Il continue d’explorer les enjeux et déclinaisons numériques, parfois poignantes, parfois anecdotiques, parfois vitales, du conflit en cours en Ukraine suite à l’invasion Russe._______________________________________________________________________________

C’est devenu une information presqu’anecdotique au regard du tragique qui se joue chaque jour en Ukraine, mais un pays de presque 150 millions d’habitant.e.s, au 21è siècle, n’a plus accès au langage. Ce pays, c’est la Russie.

Alors bien sûr il n’est privé que d’un seul mot, le mot « guerre ». Qui ne doit plus être écrit, prononcé ou lu. Ni dans les médias (presse, télé, radio), ni dans les plateformes sociales ayant encore cours en Russie (pour l’instant TikTok et Telegram et c’est à peu près tout).

Ce mot ne doit ni être écrit, prononcé ou lu ni même … l’avoir été. Car cette privation de l’accès au langage, au mot guerre, « jouit » d’un mortifère principe d’antériorité. Le régime russe se réserve la possibilité d’aller fouiller dans l’historique de vos messages, de vos messages publics (un post Facebook par exemple), mais aussi de vos messages privés (SMS) pour vérifier (entre autres choses) que vous n’avez pas utilisé ce mot. 

La guerre est partout. On nous montre la guerre. On nous raconte la guerre. On nous chante la guerre. On nous documente la guerre. On nous dit c’est la guerre. Mais elles et eux, près de 150 millions, ne peuvent pas dire le mot guerre. Ne pas pouvoir dire c’est ne pas pouvoir penser. Dire la guerre, faire le choix du mot guerre participe toujours d’une forme événementialisation. Refuser de le dire ou n’en prononcer que l’interdiction c’est acter que cette guerre est un non-événement.

La guerre l’opération spéciale c’est la paix.

La place du langage dans les conflits et dans les guerres est bien sûr centrale. Et pas uniquement en termes d’information ou de propagande. 
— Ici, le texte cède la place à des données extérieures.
-- ---- A-side: pvF facts ----

lemma pvF_some (inc : String) (seg : List Char) (v : Int) :
    ∀ (k j : ℕ), pvF inc seg v k = some j → j ≤ k ∧ pvL inc seg j = v := by
  intro k
  induction k with
  | zero =>
    intro j hj
    simp only [pvF] at hj
    split at hj
    · cases hj; exact ⟨le_refl _, by assumption⟩
    · cases hj
  | succ k ih =>
    intro j hj
    simp only [pvF] at hj
    rcases hF : pvF inc seg v k with _ | j'
    · rw [hF] at hj
      simp only at hj
      split at hj
      · cases hj; exact ⟨le_refl _, by assumption⟩
      · cases hj
    · rw [hF] at hj
      simp only at hj
      cases hj
      obtain ⟨h1, h2⟩ := ih _ hF
      exact ⟨by omega, h2⟩

lemma pvF_exists (inc : String) (seg : List Char) (v : Int) :
    ∀ (k a : ℕ), a ≤ k → pvL inc seg a = v → ∃ j, pvF inc seg v k = some j ∧ j ≤ a := by
  intro k
  induction k with
  | zero =>
    intro a ha hv
    interval_cases a
    exact ⟨0, by simp [pvF, hv], le_refl _⟩
  | succ k ih =>
    intro a ha hv
    rcases hF : pvF inc seg v k with _ | j
    · have hak : a = k + 1 := by
        by_contra hne
        have : a ≤ k := by omega
        obtain ⟨j, hj, _⟩ := ih a this hv
        rw [hF] at hj; cases hj
      subst hak
      refine ⟨k + 1, ?_, le_refl _⟩
      simp only [pvF, hF]
      simp [hv]
    · obtain ⟨hj1, _⟩ := pvF_some inc seg v k j hF
      by_cases hak : a ≤ k
      · obtain ⟨j', hj', hle⟩ := ih a hak hv
        rw [hF] at hj'
        have hjj : j = j' := by injection hj'
        exact ⟨j, by simp [pvF, hF], by omega⟩
      · exact ⟨j, by simp [pvF, hF], by omega⟩

lemma mem_pvEmits (inc : String) (seg : List Char) (d : Int) :
    d ∈ pvEmits inc seg 0
      ↔ ∃ (k j : ℕ), k < seg.length ∧ pvF inc seg (pvL inc seg (k + 1)) k = some j
          ∧ d = (k : Int) + 1 - j := by
  simp only [pvEmits, List.mem_filterMap, List.mem_range', Nat.sub_zero, Option.map_eq_some_iff]
  constructor
  · rintro ⟨k, hk, j, hj, hd⟩
    exact ⟨k, j, by omega, hj, hd.symm⟩
  · rintro ⟨k, j, hk, hj, hd⟩
    exact ⟨k, ⟨k, by omega, by omega⟩, j, hj, hd.symm⟩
La place du langage dans les régimes autoritaires et les dictatures l’est tout autant. Il n’a pas fallu attendre l’invasion de l’Ukraine par la Russie pour le savoir. Dans la France Pétainiste comme en Allemagne de l’Est et dans beaucoup de républiques soviétiques à l’époque de la guerre froide, il était déjà certaines phrases, certains mots et certaines idées qu’il était préférable d’éviter de prononcer dans l’espace public, comme d’ailleurs dans l’espace privé

L’enjeu de beaucoup de résistant.e.s, de beaucoup de dissident.e.s en temps de guerre « chaude » ou « froide » était d’abord de trouver des…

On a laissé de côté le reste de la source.